───── EXERCISE MATERIALS

-- pv_equiv track=rewrite | github.com/matcianfa/playground-X1rXTswJ | python-project/Defis/Euler_122_Correction.py | longueur_mini
-- ===== SOURCE A (Python) =====
-- def longueur_mini(n):
--     liste_suites=[[1]] # Liste dans laquelle on met toutes les suites qu'on construit au fur et à mesure. On commence par les suites de longueur 1 puis il y aura celles de longueur 2 etc.
--     while True :
--         nv_liste_suites=[]
--         for liste_prec in reversed(liste_suites): # On inverse pour gagner un peu en vitesse car a priori, plus le dernier terme est grand plus on arrivera vite à n...
--             dernier=liste_prec[-1]
--             for el in liste_prec:
--                 nouveau = el + dernier
--                 if nouveau<n : # Si on a trouvé la suite qui termine en n, on la renvoie. Ca sera forcément la plus courte
--                     nv_liste_suites.append(liste_prec+[nouveau])
--                 elif nouveau ==n :
--                     return len(liste_prec)+1
--                 else :
--                     break # Si nouveau > n, tous ses suivants le seront aussi donc inutile de continuer à chercher
--         liste_suites=nv_liste_suites.copy()
-- ===== SOURCE B (Python) =====
-- # Iterative-deepening DFS over star addition chains (reversed-chain, branch-and-bound
-- # doubling prune) instead of A's breadth-first materialization of all chains.
-- def _rec(n, r, rc):
--     # rc: chain in reverse (rc[0] is the current largest/last element)
--     if r == 0:
--         return False
--     v = rc[0]
--     if v * (2 ** r) < n:  # even doubling every step cannot reach n
--         return False
--     for el in rc:
--         w = el + v
--         if w == n:
--             return True
--         if w < n and _rec(n, r - 1, [w] + rc):
--             return True
--     return False
--
-- def longueur_mini(n):
--     k = 1
--     while not _rec(n, k, [1]):
--         k += 1
--     return k + 1
-- ===== Notes on version B (the rewrite author's own statement) =====
-- stated objective: faster
-- what changed: A materializes every star addition chain level by level (breadth-first, exponential memory); B runs iterative-deepening depth-first search over reversed chains with a branch-and-bound doubling prune (v*2^r < n cuts the branch), keeping only the current chain in memory.
import Mathlib
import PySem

──────────

* **GOAL OF THE EXERCISE**:
Return a copy of each line in the entries that carries the string "plus".

* **WRITTEN RESPONSE**:
--         for liste_prec in reversed(liste_suites): # On inverse pour gagner un peu en vitesse car a priori, plus le dernier terme est grand plus on arrivera vite à n...
--                 if nouveau<n : # Si on a trouvé la suite qui termine en n, on la renvoie. Ca sera forcément la plus courte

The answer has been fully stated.